Peyton Manning and the legacy question

NEW YORK — Peyton Manning has singular focus … and double vision.

The Denver Broncos star has a chance Sunday to become the first starting quarterback to win Super Bowls with two different NFL franchises, having already won one ring with the Indianapolis Colts.

"He's a living legend right now," said Seattle cornerback Richard Sherman, whose Seahawks will play the Broncos in Super Bowl XLVIII at MetLife Stadium. "He's been a living legend for years."

Regardless of which team wins, Manning joins Craig Morton and Kurt Warner as the only quarterbacks to lead two franchises to Super Bowls. Morton was 0-2 in the NFL's biggest game, losing with Dallas in 1971 and Denver in 1978. Warner was 1-2, winning with the St. Louis Rams in 2000, then losing with them in 2002 and with Arizona in 2009.

Manning, with one Lombardi Trophy to his name, trails his younger brother, Eli, by one in that department. Eli led the New York Giants to two Super Bowl victories, both over New England, with the most recent one coming at Lucas Oil Stadium in Indianapolis, Peyton's old home field. So it's only fitting that Peyton will have a chance to win it in Eli's home venue.

At 37 and two years removed from four neck surgeries, Peyton Manning had a record-breaking regular season, throwing for more yards, 5,477, and more touchdowns, 55, than any quarterback in league history. He also set a record for distributing the ball, with five players around him scoring 10 touchdowns or more en route to being named the league's most valuable player for a fifth time.

Among the more popular debates during Super Bowl week was how Manning's legacy would be affected by Sunday's game, a conversation that rankles Hall of Fame quarterback John Elway.

"I don't think this game, one way or the other affects his legacy the way that he has played," said Elway, the Broncos' executive vice president of football operations. "So he's going to be one of the all-time greats no matter what.… The bottom line, this year that he's had — legacies don't get great until you're done. That's when people start talking."

Reasonable and informed minds can be on both sides of the argument, and two-time Super Bowl-winning coach Jimmy Johnson has a different opinion than Elway.

While conceding that Manning is "already one of the best to ever play," Johnson, a Fox analyst, said: "Obviously, winning more rings gives him more credibility. In professional football, and even college football, putting up numbers just doesn't do it. You've got to have the championships. Because a guy can go and throw for a tremendous amount of yardage, but because they're not running the football, or they don't have balance, or they're throwing interceptions, they lose games. So the real credibility comes from winning a ring."

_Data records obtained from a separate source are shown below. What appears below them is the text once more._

-- ===== LEMMAS AND PROOFS =====

-- ===== VERDICT (by name: the statement is the Claim_ definition above) =====
theorem TestErreur_spec : Claim_equal_TestErreur := by
  intro b _
  unfold Spec_TestErreur
  by_cases h : b.length = 80
  ·
    obtain ⟨a0, b, rfl⟩ : ∃ x t, b = x :: t := by cases b with | nil => simp at h | cons x t => exact ⟨x, t, rfl⟩
    obtain ⟨a1, b, rfl⟩ : ∃ x t, b = x :: t := by cases b with | nil => simp at h | cons x t => exact ⟨x, t, rfl⟩
    obtain ⟨a2, b, rfl⟩ : ∃ x t, b = x :: t := by cases b with | nil => simp at h | cons x t => exact ⟨x, t, rfl⟩
    obtain ⟨a3, b, rfl⟩ : ∃ x t, b = x :: t := by cases b with | nil => simp at h | cons x t => exact ⟨x, t, rfl⟩
    obtain ⟨a4, b, rfl⟩ : ∃ x t, b = x :: t := by cases b with | nil => simp at h | cons x t => exact ⟨x, t, rfl⟩
    obtain ⟨a5, b, rfl⟩ : ∃ x t, b = x :: t := by cases b with | nil => simp at h | cons x t => exact ⟨x, t, rfl⟩
    obtain ⟨a6, b, rfl⟩ : ∃ x t, b = x :: t := by cases b with | nil => simp at h | cons x t => exact ⟨x, t, rfl⟩
    obtain ⟨a7, b, rfl⟩ : ∃ x t, b = x :: t := by cases b with | nil => simp at h | cons x t => exact ⟨x, t, rfl⟩
    obtain ⟨a8, b, rfl⟩ : ∃ x t, b = x :: t := by cases b with | nil => simp at h | cons x t => exact ⟨x, t, rfl⟩
    obtain ⟨a9, b, rfl⟩ : ∃ x t, b = x :: t := by cases b with | nil => simp at h | cons x t => exact ⟨x, t, rfl⟩
    obtain ⟨a10, b, rfl⟩ : ∃ x t, b = x :: t := by cases b with | nil => simp at h | cons x t => exact ⟨x, t, rfl⟩
    obtain ⟨a11, b, rfl⟩ : ∃ x t, b = x :: t := by cases b with | nil => simp at h | cons x t => exact ⟨x, t, rfl⟩
    obtain ⟨a12, b, rfl⟩ : ∃ x t, b = x :: t := by cases b with | nil => simp at h | cons x t => exact ⟨x, t, rfl⟩
    obtain ⟨a13, b, rfl⟩ : ∃ x t, b = x :: t := by cases b with | nil => simp at h | cons x t => exact ⟨x, t, rfl⟩
    obtain ⟨a14, b, rfl⟩ : ∃ x t, b = x :: t := by cases b with | nil => simp at h | cons x t => exact ⟨x, t, rfl⟩
    obtain ⟨a15, b, rfl⟩ : ∃ x t, b = x :: t := by cases b with | nil => simp at h | cons x t => exact ⟨x, t, rfl⟩
    obtain ⟨a16, b, rfl⟩ : ∃ x t, b = x :: t := by cases b with | nil => simp at h | cons x t => exact ⟨x, t, rfl⟩
    obtain ⟨a17, b, rfl⟩ : ∃ x t, b = x :: t := by cases b with | nil => simp at h | cons x t => exact ⟨x, t, rfl⟩
    obtain ⟨a18, b, rfl⟩ : ∃ x t, b = x :: t := by cases b with | nil => simp at h | cons x t => exact ⟨x, t, rfl⟩
    obtain ⟨a19, b, rfl⟩ : ∃ x t, b = x :: t := by cases b with | nil => simp at h | cons x t => exact ⟨x, t, rfl⟩
    obtain ⟨a20, b, rfl⟩ : ∃ x t, b = x :: t := by cases b with | nil => simp at h | cons x t => exact ⟨x, t, rfl⟩
    obtain ⟨a21, b, rfl⟩ : ∃ x t, b = x :: t := by cases b with | nil => simp at h | cons x t => exact ⟨x, t, rfl⟩
    obtain ⟨a22, b, rfl⟩ : ∃ x t, b = x :: t := by cases b with | nil => simp at h | cons x t => exact ⟨x, t, rfl⟩
    obtain ⟨a23, b, rfl⟩ : ∃ x t, b = x :: t := by cases b with | nil => simp at h | cons x t => exact ⟨x, t, rfl⟩
    obtain ⟨a24, b, rfl⟩ : ∃ x t, b = x :: t := by cases b with | nil => simp at h | cons x t => exact ⟨x, t, rfl⟩
    obtain ⟨a25, b, rfl⟩ : ∃ x t, b = x :: t := by cases b with | nil => simp at h | cons x t => exact ⟨x, t, rfl⟩
    obtain ⟨a26, b, rfl⟩ : ∃ x t, b = x :: t := by cases b with | nil => simp at h | cons x t => exact ⟨x, t, rfl⟩
    obtain ⟨a27, b, rfl⟩ : ∃ x t, b = x :: t := by cases b with | nil => simp at h | cons x t => exact ⟨x, t, rfl⟩
    obtain ⟨a28, b, rfl⟩ : ∃ x t, b = x :: t := by cases b with | nil => simp at h | cons x t => exact ⟨x, t, rfl⟩
    obtain ⟨a29, b, rfl⟩ : ∃ x t, b = x :: t := by cases b with | nil => simp at h | cons x t => exact ⟨x, t, rfl⟩
    obtain ⟨a30, b, rfl⟩ : ∃ x t, b = x :: t := by cases b with | nil => simp at h | cons x t => exact ⟨x, t, rfl⟩
    obtain ⟨a31, b, rfl⟩ : ∃ x t, b = x :: t := by cases b with | nil => simp at h | cons x t => exact ⟨x, t, rfl⟩
    obtain ⟨a32, b, rfl⟩ : ∃ x t, b = x :: t := by cases b with | nil => simp at h | cons x t => exact ⟨x, t, rfl⟩
    obtain ⟨a33, b, rfl⟩ : ∃ x t, b = x :: t := by cases b with | nil => simp at h | cons x t => exact ⟨x, t, rfl⟩
    obtain ⟨a34, b, rfl⟩ : ∃ x t, b = x :: t := by cases b with | nil => simp at h | cons x t => exact ⟨x, t, rfl⟩
    obtain ⟨a35, b, rfl⟩ : ∃ x t, b = x :: t := by cases b with | nil => simp at h | cons x t => exact ⟨x, t, rfl⟩
    obtain ⟨a36, b, rfl⟩ : ∃ x t, b = x :: t := by cases b with | nil => simp at h | cons x t => exact ⟨x, t, rfl⟩
    obtain ⟨a37, b, rfl⟩ : ∃ x t, b = x :: t := by cases b with | nil => simp at h | cons x t => exact ⟨x, t, rfl⟩
    obtain ⟨a38, b, rfl⟩ : ∃ x t, b = x :: t := by cases b with | nil => simp at h | cons x t => exact ⟨x, t, rfl⟩
    obtain ⟨a39, b, rfl⟩ : ∃ x t, b = x :: t := by cases b with | nil => simp at h | cons x t => exact ⟨x, t, rfl⟩
    obtain ⟨a40, b, rfl⟩ : ∃ x t, b = x :: t := by cases b with | nil => simp at h | cons x t => exact ⟨x, t, rfl⟩
    obtain ⟨a41, b, rfl⟩ : ∃ x t, b = x :: t := by cases b with | nil => simp at h | cons x t => exact ⟨x, t, rfl⟩
    obtain ⟨a42, b, rfl⟩ : ∃ x t, b = x :: t := by cases b with | nil => simp at h | cons x t => exact ⟨x, t, rfl⟩
    obtain ⟨a43, b, rfl⟩ : ∃ x t, b = x :: t := by cases b with | nil => simp at h | cons x t => exact ⟨x, t, rfl⟩
    obtain ⟨a44, b, rfl⟩ : ∃ x t, b = x :: t := by cases b with | nil => simp at h | cons x t => exact ⟨x, t, rfl⟩
    obtain ⟨a45, b, rfl⟩ : ∃ x t, b = x :: t := by cases b with | nil => simp at h | cons x t => exact ⟨x, t, rfl⟩
    obtain ⟨a46, b, rfl⟩ : ∃ x t, b = x :: t := by cases b with | nil => simp at h | cons x t => exact ⟨x, t, rfl⟩
    obtain ⟨a47, b, rfl⟩ : ∃ x t, b = x :: t := by cases b with | nil => simp at h | cons x t => exact ⟨x, t, rfl⟩
    obtain ⟨a48, b, rfl⟩ : ∃ x t, b = x :: t := by cases b with | nil => simp at h | cons x t => exact ⟨x, t, rfl⟩
    obtain ⟨a49, b, rfl⟩ : ∃ x t, b = x :: t := by cases b with | nil => simp at h | cons x t => exact ⟨x, t, rfl⟩
    obtain ⟨a50, b, rfl⟩ : ∃ x t, b = x :: t := by cases b with | nil => simp at h | cons x t => exact ⟨x, t, rfl⟩
    obtain ⟨a51, b, rfl⟩ : ∃ x t, b = x :: t := by cases b with | nil => simp at h | cons x t => exact ⟨x, t, rfl⟩
    obtain ⟨a52, b, rfl⟩ : ∃ x t, b = x :: t := by cases b with | nil => simp at h | cons x t => exact ⟨x, t, rfl⟩
    obtain ⟨a53, b, rfl⟩ : ∃ x t, b = x :: t := by cases b with | nil => simp at h | cons x t => exact ⟨x, t, rfl⟩
    obtain ⟨a54, b, rfl⟩ : ∃ x t, b = x :: t := by cases b with | nil => simp at h | cons x t => exact ⟨x, t, rfl⟩
    obtain ⟨a55, b, rfl⟩ : ∃ x t, b = x :: t := by cases b with | nil => simp at h | cons x t => exact ⟨x, t, rfl⟩
    obtain ⟨a56, b, rfl⟩ : ∃ x t, b = x :: t := by cases b with | nil => simp at h | cons x t => exact ⟨x, t, rfl⟩
    obtain ⟨a57, b, rfl⟩ : ∃ x t, b = x :: t := by cases b with | nil => simp at h | cons x t => exact ⟨x, t, rfl⟩
    obtain ⟨a58, b, rfl⟩ : ∃ x t, b = x :: t := by cases b with | nil => simp at h | cons x t => exact ⟨x, t, rfl⟩
    obtain ⟨a59, b, rfl⟩ : ∃ x t, b = x :: t := by cases b with | nil => simp at h | cons x t => exact ⟨x, t, rfl⟩
    obtain ⟨a60, b, rfl⟩ : ∃ x t, b = x :: t := by cases b with | nil => simp at h | cons x t => exact ⟨x, t, rfl⟩
    obtain ⟨a61, b, rfl⟩ : ∃ x t, b = x :: t := by cases b with | nil => simp at h | cons x t => exact ⟨x, t, rfl⟩
    obtain ⟨a62, b, rfl⟩ : ∃ x t, b = x :: t := by cases b with | nil => simp at h | cons x t => exact ⟨x, t, rfl⟩
    obtain ⟨a63, b, rfl⟩ : ∃ x t, b = x :: t := by cases b with | nil => simp at h | cons x t => exact ⟨x, t, rfl⟩
    obtain ⟨a64, b, rfl⟩ : ∃ x t, b = x :: t := by cases b with | nil => simp at h | cons x t => exact ⟨x, t, rfl⟩
    obtain ⟨a65, b, rfl⟩ : ∃ x t, b = x :: t := by cases b with | nil => simp at h | cons x t => exact ⟨x, t, rfl⟩
    obtain ⟨a66, b, rfl⟩ : ∃ x t, b = x :: t := by cases b with | nil => simp at h | cons x t => exact ⟨x, t, rfl⟩
    obtain ⟨a67, b, rfl⟩ : ∃ x t, b = x :: t := by cases b with | nil => simp at h | cons x t => exact ⟨x, t, rfl⟩
    obtain ⟨a68, b, rfl⟩ : ∃ x t, b = x :: t := by cases b with | nil => simp at h | cons x t => exact ⟨x, t, rfl⟩
    obtain ⟨a69, b, rfl⟩ : ∃ x t, b = x :: t := by cases b with | nil => simp at h | cons x t => exact ⟨x, t, rfl⟩
    obtain ⟨a70, b, rfl⟩ : ∃ x t, b = x :: t := by cases b with | nil => simp at h | cons x t => exact ⟨x, t, rfl⟩
    obtain ⟨a71, b, rfl⟩ : ∃ x t, b = x :: t := by cases b with | nil => simp at h | cons x t => exact ⟨x, t, rfl⟩
    obtain ⟨a72, b, rfl⟩ : ∃ x t, b = x :: t := by cases b with | nil => simp at h | cons x t => exact ⟨x, t, rfl⟩
    obtain ⟨a73, b, rfl⟩ : ∃ x t, b = x :: t := by cases b with | nil => simp at h | cons x t => exact ⟨x, t, rfl⟩
    obtain ⟨a74, b, rfl⟩ : ∃ x t, b = x :: t := by cases b with | nil => simp at h | cons x t => exact ⟨x, t, rfl⟩
    obtain ⟨a75, b, rfl⟩ : ∃ x t, b = x :: t := by cases b with | nil => simp at h | cons x t => exact ⟨x, t, rfl⟩
    obtain ⟨a76, b, rfl⟩ : ∃ x t, b = x :: t := by cases b with | nil => simp at h | cons x t => exact ⟨x, t, rfl⟩
    obtain ⟨a77, b, rfl⟩ : ∃ x t, b = x :: t := by cases b with | nil => simp at h | cons x t => exact ⟨x, t, rfl⟩
    obtain ⟨a78, b, rfl⟩ : ∃ x t, b = x :: t := by cases b with | nil => simp at h | cons x t => exact ⟨x, t, rfl⟩
    obtain ⟨a79, b, rfl⟩ : ∃ x t, b = x :: t := by cases b with | nil => simp at h | cons x t => exact ⟨x, t, rfl⟩
    have hb : b = [] := by cases b with | nil => rfl | cons x t => simp at h
    subst hb
    simp [TestErreur, TestErreur_alt, pyZipStar, pvFirstBad, pvRowErr, pvColErr,
      PySem.List.pyRange, PySem.List.slice, PySem.List.pyGetD, PySem.List.pyGet?, PySem.List.clampIdx,
      PySem.List.pyIdx?, List.range_succ]
    by_cases h0 : a0 + (a1 + (a2 + (a3 + (a4 + (a5 + (a6 + (a7))))))) = a64
    ·
      by_cases h1 : a8 + (a9 + (a10 + (a11 + (a12 + (a13 + (a14 + (a15))))))) = a65
      ·
        by_cases h2 : a16 + (a17 + (a18 + (a19 + (a20 + (a21 + (a22 + (a23))))))) = a66
        ·
          by_cases h3 : a24 + (a25 + (a26 + (a27 + (a28 + (a29 + (a30 + (a31))))))) = a67
          ·
            by_cases h4 : a32 + (a33 + (a34 + (a35 + (a36 + (a37 + (a38 + (a39))))))) = a68
            ·
              by_cases h5 : a40 + (a41 + (a42 + (a43 + (a44 + (a45 + (a46 + (a47))))))) = a69
              ·
                by_cases h6 : a48 + (a49 + (a50 + (a51 + (a52 + (a53 + (a54 + (a55))))))) = a70
                ·
                  by_cases h7 : a56 + (a57 + (a58 + (a59 + (a60 + (a61 + (a62 + (a63))))))) = a71
                  ·
                    by_cases h8 : a0 + (a8 + (a16 + (a24 + (a32 + (a40 + (a48 + (a56))))))) = a72
                    ·
                      by_cases h9 : a1 + (a9 + (a17 + (a25 + (a33 + (a41 + (a49 + (a57))))))) = a73
                      ·
                        by_cases h10 : a2 + (a10 + (a18 + (a26 + (a34 + (a42 + (a50 + (a58))))))) = a74
                        ·
                          by_cases h11 : a3 + (a11 + (a19 + (a27 + (a35 + (a43 + (a51 + (a59))))))) = a75
                          ·
                            by_cases h12 : a4 + (a12 + (a20 + (a28 + (a36 + (a44 + (a52 + (a60))))))) = a76
                            ·
                              by_cases h13 : a5 + (a13 + (a21 + (a29 + (a37 + (a45 + (a53 + (a61))))))) = a77
                              ·
                                by_cases h14 : a6 + (a14 + (a22 + (a30 + (a38 + (a46 + (a54 + (a62))))))) = a78
                                ·
                                  by_cases h15 : a7 + (a15 + (a23 + (a31 + (a39 + (a47 + (a55 + (a63))))))) = a79
                                  ·
                                    simp [h0, h1, h2, h3, h4, h5, h6, h7, h8, h9, h10, h11, h12, h13, h14, h15]
                                  · simp [h0, h1, h2, h3, h4, h5, h6, h7, h8, h9, h10, h11, h12, h13, h14, h15]
                                · simp [h0, h1, h2, h3, h4, h5, h6, h7, h8, h9, h10, h11, h12, h13, h14]
                              · simp [h0, h1, h2, h3, h4, h5, h6, h7, h8, h9, h10, h11, h12, h13]
                            · simp [h0, h1, h2, h3, h4, h5, h6, h7, h8, h9, h10, h11, h12]
                          · simp [h0, h1, h2, h3, h4, h5, h6, h7, h8, h9, h10, h11]
                        · simp [h0, h1, h2, h3, h4, h5, h6, h7, h8, h9, h10]
                      · simp [h0, h1, h2, h3, h4, h5, h6, h7, h8, h9]
                    · simp [h0, h1, h2, h3, h4, h5, h6, h7, h8]
                  · simp [h0, h1, h2, h3, h4, h5, h6, h7]
                · simp [h0, h1, h2, h3, h4, h5, h6]
              · simp [h0, h1, h2, h3, h4, h5]
            · simp [h0, h1, h2, h3, h4]
          · simp [h0, h1, h2, h3]
        · simp [h0, h1, h2]
      · simp [h0, h1]
    · simp [h0]
  · simp [TestErreur, TestErreur_alt, h]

Manning shrugs off the legacy question, noting he isn't even quite sure what legacy means.

"This legacy question keeps popping up, and I guess I had a little more time to think about it," he said. "If I had my choice, what my legacy would be, would be that I played my butt off for every team that I ever played on, I was a really good teammate and I did everything I could to win. Whatever happens along in that time is fine with me. Those are things that I care about."

He is a tireless technician when it comes to improving his game and those around him, true. But he chuckles at descriptions of him that paint him as someone solely focused on football.

"Even in college, there was always misinformation," he said. "They used to say that I would stay up after the college game on Saturday night to watch the film of the game. The truth was that the replay of the game on TV would come on about 2 a.m., just as I was coming in with my teammates after a postgame celebration. I thought I was a normal college football player, a college student-athlete, who, after a game, went out and enjoyed it. I was lucky enough that the broadcast was on, and I got to stay up and watch it.

"I wasn't studying the game film on Saturday night. At 37 years old, and in my 16th season, especially in a week like this, I think it's healthy to take some time to reflect and smell the roses."

Still, Manning is a sure-fire, first-ballot Hall of Famer, and inspires awe, even among his teammates.

"Practicing against one of the greatest, I was like a little kid out there," Broncos linebacker Danny Trevathan said of his first encounter with Manning. "Once I got to practice with him, I got the feel of the game a little better. He does the little things you don't see regular quarterbacks do all the time — checking, calling an audible and trying to throw you off.

"You just pray to God you are not on the other side."